The Bay is strong and sweet with a spicy warm odor just as the Sun archetype is charismatic, optimistic and warm. Just as the Apollo is a complicated God who is believed to be the embodiment of all gods and goddesses, the Bay leaf essential oil has a complicated chemical composition, containing constituents from almost all of the functional chemical groups. Energetically, just as the sun radiates, the bay laurels principle action is to circulate qi energy or prana as referred to in yoga.


This oil is said to be particularly well suited for creative types such as artists, poets, writers and musicians who derive their inspiration for their work from intuition helping to promote insight. This brings to light a lot of parallels to Apollo as he was the leader of the muses and patron god of arts and also intuitively based given he spoke through his oracle. The oil is generally regarded as safe however with excessive use for a few weeks on the skin it can cause irritation just as excessive exposure to the sun can leave your skin burned.

In the myth of Apollo and Daphne (meaning laurel in Greek), he pursues her against her will. Essentially this myth speaks to the heart of a problem not only throughout time but one very prevalent right now in the #metoo and #timesupnow movement. This ancient tale speaks to women’s rights, more specifically peoples rights when it comes to body autonomy and being heard when we say “no” and the fight to have that honored. While sexual assault and harassment are not about sex at all but about power, this story speaks to both lust unhinged and power.

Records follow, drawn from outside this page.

-- pv_equiv track=rewrite | github.com/batamorphism/Coding | Python/AtCoder/old/abc218_c_0102.py | check
-- ===== SOURCE A (Python) =====
-- def check(S_set: set, T_set: set) -> bool:
--     # S_setとT_setが平行移動させて同じかどうか
--     # これは、Sの要素を平行移動させたものがTに含まれているかどうかで判定する
--     base_point = list(S_set)[0]
--     for t_point in T_set:
--         diff_r = t_point[0] - base_point[0]
--         diff_c = t_point[1] - base_point[1]
--         is_subset = True
--         for s_point in S_set:
--             offset_point = (s_point[0] + diff_r, s_point[1] + diff_c)
--             if offset_point not in T_set:
--                 is_subset = False
--                 break
--         if is_subset:
--             return True
--     return False
-- ===== SOURCE B (Python) =====
-- def check(S_set: set, T_set: set) -> bool:
--     # Pair-counting: for each difference vector d = t - s over the cross
--     # product T x S, count how many (t, s) pairs realize it; d is a valid
--     # translation of S into T exactly when its count equals |S|.
--     counts = {}
--     for t_point in T_set:
--         for s_point in S_set:
--             d = (t_point[0] - s_point[0], t_point[1] - s_point[1])
--             counts[d] = counts.get(d, 0) + 1
--     return len(S_set) in counts.values()
-- ===== Notes on version B (the rewrite author's own statement) =====
-- stated objective: alternative
-- what changed: B drops A's try-each-anchor subset test (for each t in T, check membership of every shifted s with early exit) and instead builds one counting dict over the T x S cross product of difference vectors, returning whether any vector is realized by exactly |S| pairs; no membership tests against T remain.
import Mathlib
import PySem

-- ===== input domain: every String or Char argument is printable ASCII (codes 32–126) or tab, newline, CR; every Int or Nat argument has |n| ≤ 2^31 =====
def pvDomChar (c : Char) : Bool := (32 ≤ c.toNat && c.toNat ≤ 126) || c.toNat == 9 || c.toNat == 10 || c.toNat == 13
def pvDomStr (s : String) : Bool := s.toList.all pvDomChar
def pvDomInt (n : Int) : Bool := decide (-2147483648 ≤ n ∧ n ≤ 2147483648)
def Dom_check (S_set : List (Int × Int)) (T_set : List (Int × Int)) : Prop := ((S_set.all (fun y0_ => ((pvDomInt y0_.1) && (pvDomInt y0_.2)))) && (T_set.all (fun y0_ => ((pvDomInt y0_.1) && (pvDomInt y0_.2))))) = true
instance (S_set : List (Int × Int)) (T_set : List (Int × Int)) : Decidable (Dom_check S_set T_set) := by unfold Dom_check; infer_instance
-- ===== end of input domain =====

-- B replaces A's try-each-anchor nested subset test by one counting dict over the
-- T × S cross product of difference vectors; same cost, different algorithm.

-- ===== PORT A =====
-- for each t in T: is S shifted by (t - base) a subset of T? early-return on success
def check (S_set : List (Int × Int)) (T_set : List (Int × Int)) : Bool :=
  match S_set with
  | [] => false   -- Python raises IndexError here; excluded by Pre_check
  | base_point :: _ =>
    T_set.any (fun t_point =>
      let diff_r := t_point.1 - base_point.1
      let diff_c := t_point.2 - base_point.2
      S_set.all (fun s_point =>
        PySem.Set.contains T_set (s_point.1 + diff_r, s_point.2 + diff_c)))

-- ===== PORT B =====
-- counts[d] = number of pairs (t, s) in T × S with t - s = d;
-- some d is a valid translation iff its count is len(S)
def check_alt (S_set : List (Int × Int)) (T_set : List (Int × Int)) : Bool :=
  let counts : PySem.Dict (Int × Int) Int :=
    T_set.foldl (fun c t_point =>
      S_set.foldl (fun c s_point =>
        let d := (t_point.1 - s_point.1, t_point.2 - s_point.2)
        c.insert d (c.getD d 0 + 1)) c)
      PySem.Dict.empty
  counts.values.contains (S_set.length : Int)

-- ===== PRECONDITION & SPEC =====
-- Pre_ excludes only empty S_set (Python A raises IndexError at list(S_set)[0]);
-- T_set.Nodup is the set-representation invariant (a Python 'set' argument always
-- holds distinct elements), not a narrowing of A's domain.
def Pre_check (S_set : List (Int × Int)) (T_set : List (Int × Int)) : Prop := S_set ≠ [] ∧ T_set.Nodup
instance (S_set : List (Int × Int)) (T_set : List (Int × Int)) : Decidable (Pre_check S_set T_set) := by unfold Pre_check; infer_instance
def pvWitness_check : (List (Int × Int)) × (List (Int × Int)) := ([(0, 0), (1, 2)], [(3, 3), (4, 5)])

def Spec_check (S_set : List (Int × Int)) (T_set : List (Int × Int)) (out : Bool) : Prop := out = check_alt S_set T_set
instance (S_set : List (Int × Int)) (T_set : List (Int × Int)) (out : Bool) : Decidable (Spec_check S_set T_set out) := by unfold Spec_check; infer_instance

-- ===== CLAIM (what is proved, stated in full; the proofs are below) =====
def Claim_equal_check : Prop := ∀ (S_set : List (Int × Int)) (T_set : List (Int × Int)), Dom_check S_set T_set → Pre_check S_set T_set → Spec_check S_set T_set (check S_set T_set)

-- ===== LEMMAS AND PROOFS =====

-- the cross-product list of difference vectors B counts over (proof-only helper)
def diffsList (S_set : List (Int × Int)) (T_set : List (Int × Int)) : List (Int × Int) :=
  T_set.flatMap (fun t => S_set.map (fun s => (t.1 - s.1, t.2 - s.2)))

-- B's nested counting loops are the Counter of the flattened cross product
theorem nested_fold_eq_counter (S T : List (Int × Int)) :
    (T.foldl (fun c t_point =>
        S.foldl (fun c s_point =>
          let d := (t_point.1 - s_point.1, t_point.2 - s_point.2)
          c.insert d (c.getD d 0 + 1)) c)
      PySem.Dict.empty)
    = PySem.Dict.counter (diffsList S T) := by
  rw [← PySem.Dict.foldl_insert_getD_add_one_eq_counter]
  unfold diffsList
  generalize (PySem.Dict.empty : PySem.Dict (Int × Int) Int) = init
  induction T generalizing init with
  | nil => rfl
  | cons t T ih =>
    simp only [List.foldl_cons, List.flatMap_cons, List.foldl_append, ih, List.foldl_map]

-- count of a pair appearing in a flatMap is the sum of the blocks' counts
theorem count_flatMap (T : List (Int × Int)) (f : (Int × Int) → List (Int × Int)) (d : Int × Int) :
    (T.flatMap f).count d = (T.map (fun t => (f t).count d)).sum := by
  induction T with
  | nil => simp
  | cons t T ih => simp [List.count_append, ih]

-- indicator split of countP over a disjoint disjunction
theorem countP_or_disjoint {α : Type} (p q : α → Bool) (l : List α)
    (h : ∀ a ∈ l, ¬(p a = true ∧ q a = true)) :
    l.countP (fun a => p a || q a) = l.countP p + l.countP q := by
  induction l with
  | nil => simp
  | cons a l ih =>
    simp only [List.countP_cons]
    rw [ih (fun a ha => h a (List.mem_cons_of_mem _ ha))]
    have := h a (List.mem_cons_self)
    by_cases hp : p a = true <;> by_cases hq : q a = true <;> simp [hp, hq] at * <;> omega

-- the key exchange: for a duplicate-free T, the number of (t, s) pairs with
-- t - s = d equals the number of s ∈ S with s + d ∈ T
theorem count_diffs (S T : List (Int × Int)) (d : Int × Int) (hT : T.Nodup) :
    (diffsList S T).count d = S.countP (fun s => decide ((s.1 + d.1, s.2 + d.2) ∈ T)) := by
  unfold diffsList
  rw [count_flatMap]
  induction T with
  | nil => simp
  | cons t T ih =>
    rw [List.nodup_cons] at hT
    simp only [List.map_cons, List.sum_cons, ih hT.2]
    have h1 : (S.map (fun s => (t.1 - s.1, t.2 - s.2))).count d
        = S.countP (fun s => decide ((s.1 + d.1, s.2 + d.2) = t)) := by
      simp only [List.count, List.countP_map]
      apply List.countP_congr
      intro s _
      simp only [Function.comp, beq_iff_eq, decide_eq_true_eq, Prod.ext_iff]
      constructor <;> (intro ⟨h1, h2⟩; constructor <;> omega)
    rw [h1]
    have h2 : S.countP (fun s => decide ((s.1 + d.1, s.2 + d.2) ∈ t :: T))
        = S.countP (fun s => decide ((s.1 + d.1, s.2 + d.2) = t) ||
                             decide ((s.1 + d.1, s.2 + d.2) ∈ T)) := by
      apply List.countP_congr; intro s _; simp [List.mem_cons]
    have hdisj : ∀ s ∈ S, ¬((decide ((s.1 + d.1, s.2 + d.2) = t)) = true ∧
        (decide ((s.1 + d.1, s.2 + d.2) ∈ T)) = true) := by
      intro s _ ⟨hp, hq⟩
      simp only [decide_eq_true_eq] at hp hq
      exact hT.1 (hp ▸ hq)
    rw [h2, countP_or_disjoint _ _ _ hdisj]

-- ===== VERDICT (by name: the statement is the Claim_ definition above) =====
theorem check_spec : Claim_equal_check := by
  intro S T _hdom hpre
  obtain ⟨hS, hT⟩ := hpre
  unfold Spec_check
  match S, hS with
  | b :: rest, _ =>
    apply Bool.eq_iff_iff.mpr
    show (check (b :: rest) T) = true ↔ (check_alt (b :: rest) T) = true
    rw [check, check_alt]
    simp only [nested_fold_eq_counter, PySem.Dict.values, PySem.Dict.items_counter,
      List.contains_iff_mem, List.map_map, List.mem_map, List.any_eq_true, List.all_eq_true,
      PySem.Set.contains, List.contains_iff_mem]
    constructor
    · rintro ⟨t, ht, hall⟩
      refine ⟨(t.1 - b.1, t.2 - b.2), (PySem.Set.mem_ofList _ _).mpr ?_, ?_⟩
      · unfold diffsList
        refine List.mem_flatMap.mpr ⟨t, ht, List.mem_map.mpr ⟨b, List.mem_cons_self, rfl⟩⟩
      · simp only [Function.comp]
        rw [count_diffs _ _ _ hT]
        congr 1
        exact List.countP_eq_length.mpr (fun s hs => decide_eq_true (hall s hs))
    · rintro ⟨d, hd, hcnt⟩
      simp only [Function.comp] at hcnt
      rw [count_diffs _ _ _ hT] at hcnt
      have hall : ∀ s ∈ b :: rest, (s.1 + d.1, s.2 + d.2) ∈ T := by
        intro s hs
        have := List.countP_eq_length.mp (by exact_mod_cast hcnt) s hs
        exact of_decide_eq_true this
      have hbT : (b.1 + d.1, b.2 + d.2) ∈ T := hall b List.mem_cons_self
      refine ⟨(b.1 + d.1, b.2 + d.2), hbT, fun s hs => ?_⟩
      have := hall s hs
      simpa using this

To save herself from Apollos pursuits, Daphne loses her body and herself just as assault survivors tend to do after being disempowered by another exercising force over them. Possibly literally and metaphorically, an uninvited guest can penetrate a victims essence tainting them with overwhelming feelings of helplessness, shame, and guilt just to name a few. It can be paralyzing to be taken advantage of and it literally stops Daphne in her tracks as her legs morph into a tree trunk and her hair transforms into bay leaves. She makes the sacrifice of losing herself to ward off further abuse. It is painful that many women and others are constantly being pushed to make these sacrifices in our rape perpetuated culture. We sacrifice a huge part of our sun archetype when we fall victim to another’s violence, specifically sexual violence. We can lose our confidence, our feelings of worthiness, our optimism in life and it can lead us deep into the roots of the earth and into the darkness that we do not know how to sprout up from. We lose our charisma, perhaps our extroversion as we begin to fear the outside and drown alone in ourselves. The world seems to dim and we can lose our excitement for life bringing out sun shadow aspects of rebellion, lack of emotional stability, restlessness and scattered energies in which we do not know how to focus.

How odd it is that in Apollos pursuit he finds victory in not catching her, but in silencing her, in paralyzing her and in turn taking away her ability to fight back for a tree can not defend themselves against a person let alone a God. He mutilates her new form taking her leaves and crafting a crown from them wearing her as a trophy of his conquest. This is all too frightening in how real this is centuries later in modern day times that men and people feel victorious in their conquest of silencing and overpowering another.

Overall, the archetype of the Sun can only be subdued by the element of water, or by its own shadow. We can learn so much by tuning into it’s energy and mythologies. While the sun is nourishing in smaller bursts, we must use caution to make sure prolonged exposure does not burn us.